• [Exercise] Only one stretch of the data below is wanted: the lines starting at the one with "have g2 : PySem.List.pyGetD" and ending at the one with "List.reverse_singleton, List.singleton_append, pvFindD]", both included, given again exactly.

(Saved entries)
-- A's group step is a Set.update with pvLA
theorem pv_stepA {items : List (Int × Option String)} (gold : List (Int × Int)) :
    (if 1 < items.length then
        (pvComb2 items).foldl
          (fun g pr => if pr.1.2 ≠ pr.2.2 then PySem.Set.add g (pvPairSorted pr.1.1 pr.2.1) else g)
          gold
      else gold) = PySem.Set.update gold (pvLA items) := by
  by_cases hlen : 1 < items.length
  · rw [if_pos hlen]
    exact pv_foldl_if_add
      (fun pr : (Int × Option String) × (Int × Option String) => pr.1.2 ≠ pr.2.2)
      (fun pr => pvPairSorted pr.1.1 pr.2.1) (pvComb2 items) gold
  · rw [if_neg hlen]
    have hla : pvLA items = [] := by
      cases items with
      | nil => rfl
      | cons x xs =>
        cases xs with
        | nil => rfl
        | cons y ys => exact absurd (by simp [List.length_cons]) hlen
    rw [hla]
    rfl

-- folding Set.update over a list of lists is one Set.update of the flattened stream
theorem pv_foldl_update {β : Type} [BEq β] (L : List (List β)) (s : PySem.Set β) :
    L.foldl (fun g l => PySem.Set.update g l) s = PySem.Set.update s L.flatten := by
  induction L generalizing s with
  | nil => simp [PySem.Set.update]
  | cons l ls ih => simp [ih, PySem.Set.update_append]

-- so A is Set.ofList of the concatenated per-group pvLA streams
theorem pv_A_stream (products : List (List (String × String))) :
    compute_gold_pairs products
      = PySem.Set.ofList
          (((PySem.Set.ofList ((PySem.List.enumerate products).map (fun p => pvMkey p.2))).map
              (fun m => pvLA (pvItemsOf products m))).flatten) := by
  have hA : compute_gold_pairs products
      = (pvModelMap products).values.foldl
          (fun gold items =>
            if 1 < items.length then
              (pvComb2 items).foldl
                (fun g pr => if pr.1.2 ≠ pr.2.2 then PySem.Set.add g (pvPairSorted pr.1.1 pr.2.1) else g)
                gold
            else gold) [] := rfl
  rw [hA, pv_modelMap_values]
  have hstep : ∀ (gold : List (Int × Int)) (items : List (Int × Option String)),
      (if 1 < items.length then
          (pvComb2 items).foldl
            (fun g pr => if pr.1.2 ≠ pr.2.2 then PySem.Set.add g (pvPairSorted pr.1.1 pr.2.1) else g)
            gold
        else gold) = PySem.Set.update gold (pvLA items) := fun gold items => pv_stepA gold
  calc ((PySem.Set.ofList ((PySem.List.enumerate products).map (fun p => pvMkey p.2))).map
          (pvItemsOf products)).foldl
        (fun gold items =>
          if 1 < items.length then
            (pvComb2 items).foldl
              (fun g pr => if pr.1.2 ≠ pr.2.2 then PySem.Set.add g (pvPairSorted pr.1.1 pr.2.1) else g)
              gold
          else gold) []
      = ((PySem.Set.ofList ((PySem.List.enumerate products).map (fun p => pvMkey p.2))).map
          (pvItemsOf products)).foldl (fun gold items => PySem.Set.update gold (pvLA items)) [] := by
        exact PySem.List.foldl_congr_mem _ _ _ _ (fun gold items _ => hstep gold items)
    _ = ((PySem.Set.ofList ((PySem.List.enumerate products).map (fun p => pvMkey p.2))).map
          (fun m => pvLA (pvItemsOf products m))).foldl (fun g l => PySem.Set.update g l) [] := by
        rw [List.foldl_map, List.foldl_map]
    _ = _ := by
        rw [pv_foldl_update]
        rfl

-- B side: pvCrossPairs equals pvLA on index-increasing groups
theorem pv_cross_eq_LA {items : List (Int × Option String)}
    (h : items.Pairwise (fun a b => a.1 < b.1)) :
    pvCrossPairs items = pvLA items := by
  induction items with
  | nil => rfl
  | cons u xs ih =>
    obtain ⟨hu, hxs⟩ := List.pairwise_cons.mp h
    have hrest := ih hxs
    simp only [pvCrossPairs, pvLA, pvComb2, List.filter_append, List.map_append]
    rw [List.filter_map, List.map_map]
    refine congrArg₂ _ ?_ hrest
    refine List.map_congr_left (fun v hv => ?_)
    have hlt : u.1 < v.1 := hu v (List.mem_of_mem_filter hv)
    simp [pvPairSorted, le_of_lt hlt]
-- pv_equiv track=rewrite | github.com/hanhong-dot/dev | method/maya/common/hik_fun.py | _get_scr
-- ===== SOURCE A (Python) =====
-- SCLIST=['ST_VR_MB_maya_to_mb','_maya_to_mb','maya_to_mb']
--
-- def _get_scr(_hiknodes):
--     u"""
--     获得scr键
--     :param _hiknodes:
--     :return:
--     """
--     _scr=''
--     if _hiknodes :
--         for i in range(len(_hiknodes)):
--             for j in range(len(SCLIST)):
--                 if ":" not in _hiknodes[i] and SCLIST[j] in _hiknodes[i]:
--                     _scr=_hiknodes[i]
--                     break
--     return _scr
-- ===== SOURCE B (Python) =====
-- SCLIST=['ST_VR_MB_maya_to_mb','_maya_to_mb','maya_to_mb']
--
-- def _get_scr(_hiknodes):
--     for n in reversed(_hiknodes or []):
--         if ':' not in n and any(s in n for s in SCLIST):
--             return n
--     return ''
-- ===== Notes on version B (the rewrite author's own statement) =====
-- stated objective: idiomatic
-- what changed: B scans the list from the end and returns the first matching node immediately, instead of A's exhaustive forward double loop that keeps overwriting an accumulator with the last match.
import Mathlib
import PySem

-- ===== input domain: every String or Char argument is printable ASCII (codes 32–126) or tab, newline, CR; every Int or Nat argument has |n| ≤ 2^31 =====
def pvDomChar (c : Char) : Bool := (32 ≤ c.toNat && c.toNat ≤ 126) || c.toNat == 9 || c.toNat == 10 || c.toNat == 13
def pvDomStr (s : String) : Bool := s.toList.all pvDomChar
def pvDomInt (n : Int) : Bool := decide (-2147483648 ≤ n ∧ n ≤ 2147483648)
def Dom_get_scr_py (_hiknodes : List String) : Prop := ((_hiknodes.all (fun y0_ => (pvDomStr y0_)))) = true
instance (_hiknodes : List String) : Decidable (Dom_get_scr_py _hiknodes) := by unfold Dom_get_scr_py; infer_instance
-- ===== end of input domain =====

-- B returns the first match scanning from the end (early exit) instead of A's forward scan keeping the last match; idiomatic rewrite, return value only.

def pvSCLIST : List String := ["ST_VR_MB_maya_to_mb", "_maya_to_mb", "maya_to_mb"]

-- ===== PORT A =====
-- inner loop 'for j in range(len(SCLIST)): if … : _scr = n; break' (break = early return of n)
def pvInnerA (n scr : String) : List Int → String
  | [] => scr
  | j :: js =>
    if (!(PySem.Str.isIn ":" n)) && PySem.Str.isIn (PySem.List.pyGetD pvSCLIST j "") n then n
    else pvInnerA n scr js

def get_scr_py (_hiknodes : List String) : String :=
  if _hiknodes ≠ [] then
    (PySem.List.pyRange 0 (PySem.List.len _hiknodes) 1).foldl
      (fun scr i => pvInnerA (PySem.List.pyGetD _hiknodes i "") scr
        (PySem.List.pyRange 0 (PySem.List.len pvSCLIST) 1)) ""
  else ""

-- ===== PORT B =====
def pvFindB : List String → String
  | [] => ""
  | n :: rest =>
    if (!(PySem.Str.isIn ":" n)) && pvSCLIST.any (fun s => PySem.Str.isIn s n) then n
    else pvFindB rest

def get_scr_py_alt (_hiknodes : List String) : String := pvFindB _hiknodes.reverse

-- ===== PRECONDITION & SPEC =====
def Spec_get_scr_py (_hiknodes : List String) (out : String) : Prop := out = get_scr_py_alt _hiknodes
instance (_hiknodes : List String) (out : String) : Decidable (Spec_get_scr_py _hiknodes out) := by unfold Spec_get_scr_py; infer_instance

-- ===== CLAIM (what is proved, stated in full; the proofs are below) =====
def Claim_equal_get_scr_py : Prop := ∀ (_hiknodes : List String), Dom_get_scr_py _hiknodes → Spec_get_scr_py _hiknodes (get_scr_py _hiknodes)

-- ===== LEMMAS AND PROOFS =====

def pvOk (n : String) : Bool :=
  (!(PySem.Str.isIn ":" n)) && pvSCLIST.any (fun s => PySem.Str.isIn s n)

theorem pvIf3 (c a b d : Bool) (n scr : String) :
    (if (c && a) = true then n
     else if (c && b) = true then n
     else if (c && d) = true then n else scr) =
      if (c && (a || (b || (d || false)))) = true then n else scr := by
  cases c <;> cases a <;> cases b <;> cases d <;> simp

theorem pvInnerA_eq (n scr : String) :
    pvInnerA n scr (PySem.List.pyRange 0 (PySem.List.len pvSCLIST) 1) =
      if pvOk n then n else scr := by
  have h : PySem.List.pyRange 0 (PySem.List.len pvSCLIST) 1 = [0, 1, 2] := by decide
  have g0 : PySem.List.pyGetD ["ST_VR_MB_maya_to_mb", "_maya_to_mb", "maya_to_mb"] (0 : Int) "" = "ST_VR_MB_maya_to_mb" := rfl
  have g1 : PySem.List.pyGetD ["ST_VR_MB_maya_to_mb", "_maya_to_mb", "maya_to_mb"] (1 : Int) "" = "_maya_to_mb" := rfl
  have g2 : PySem.List.pyGetD ["ST_VR_MB_maya_to_mb", "_maya_to_mb", "maya_to_mb"] (2 : Int) "" = "maya_to_mb" := rfl
  rw [h]
  simp only [pvInnerA, pvOk, pvSCLIST, List.any_cons, List.any_nil]
  rw [g0, g1, g2]
  exact pvIf3 (!PySem.Str.isIn ":" n) (PySem.Str.isIn "ST_VR_MB_maya_to_mb" n)
    (PySem.Str.isIn "_maya_to_mb" n) (PySem.Str.isIn "maya_to_mb" n) n scr

def pvFindD (init : String) : List String → String
  | [] => init
  | n :: rest => if pvOk n then n else pvFindD init rest

theorem pvFoldl_eq_findD (xs : List String) (init : String) :
    xs.foldl (fun scr n => if pvOk n then n else scr) init = pvFindD init xs.reverse := by
  induction xs using List.reverseRecOn generalizing init with
  | nil => rfl
  | append_singleton ys y ih =>
      rw [List.foldl_append, List.reverse_append]
      simp only [List.foldl, List.reverse_singleton, List.singleton_append, pvFindD]
      by_cases h : pvOk y = true <;> simp [h, ih]

theorem pvFindD_empty (l : List String) : pvFindD "" l = pvFindB l := by
  induction l with
  | nil => rfl
  | cons n rest ih => simp only [pvFindD, pvFindB, pvOk, ih]

-- ===== VERDICT (by name: the statement is the Claim_ definition above) =====
theorem get_scr_py_spec : Claim_equal_get_scr_py := by
  intro xs _
  unfold Spec_get_scr_py get_scr_py get_scr_py_alt
  by_cases hne : xs = []
  · subst hne; rfl
  · simp only [hne, ne_eq, not_false_iff, if_true]
    have : ∀ i scr, pvInnerA (PySem.List.pyGetD xs i "") scr
        (PySem.List.pyRange 0 (PySem.List.len pvSCLIST) 1) =
        (fun scr n => if pvOk n then n else scr) scr (PySem.List.pyGetD xs i "") :=
      fun i scr => pvInnerA_eq _ _
    calc (PySem.List.pyRange 0 (PySem.List.len xs) 1).foldl
          (fun scr i => pvInnerA (PySem.List.pyGetD xs i "") scr
            (PySem.List.pyRange 0 (PySem.List.len pvSCLIST) 1)) ""
        = (PySem.List.pyRange 0 (PySem.List.len xs) 1).foldl
            (fun scr i => (fun scr n => if pvOk n then n else scr) scr
              (PySem.List.pyGetD xs i "")) "" := by
          simp only [this]
      _ = xs.foldl (fun scr n => if pvOk n then n else scr) "" :=
          PySem.List.foldl_pyRange_zero_pyGetD xs "" (fun scr n => if pvOk n then n else scr) ""
      _ = pvFindB xs.reverse := by rw [pvFoldl_eq_findD, pvFindD_empty]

• [Exercise output]
  have g2 : PySem.List.pyGetD ["ST_VR_MB_maya_to_mb", "_maya_to_mb", "maya_to_mb"] (2 : Int) "" = "maya_to_mb" := rfl
  rw [h]
  simp only [pvInnerA, pvOk, pvSCLIST, List.any_cons, List.any_nil]
  rw [g0, g1, g2]
  exact pvIf3 (!PySem.Str.isIn ":" n) (PySem.Str.isIn "ST_VR_MB_maya_to_mb" n)
    (PySem.Str.isIn "_maya_to_mb" n) (PySem.Str.isIn "maya_to_mb" n) n scr

def pvFindD (init : String) : List String → String
  | [] => init
  | n :: rest => if pvOk n then n else pvFindD init rest

theorem pvFoldl_eq_findD (xs : List String) (init : String) :
    xs.foldl (fun scr n => if pvOk n then n else scr) init = pvFindD init xs.reverse := by
  induction xs using List.reverseRecOn generalizing init with
  | nil => rfl
  | append_singleton ys y ih =>
      rw [List.foldl_append, List.reverse_append]
      simp only [List.foldl, List.reverse_singleton, List.singleton_append, pvFindD]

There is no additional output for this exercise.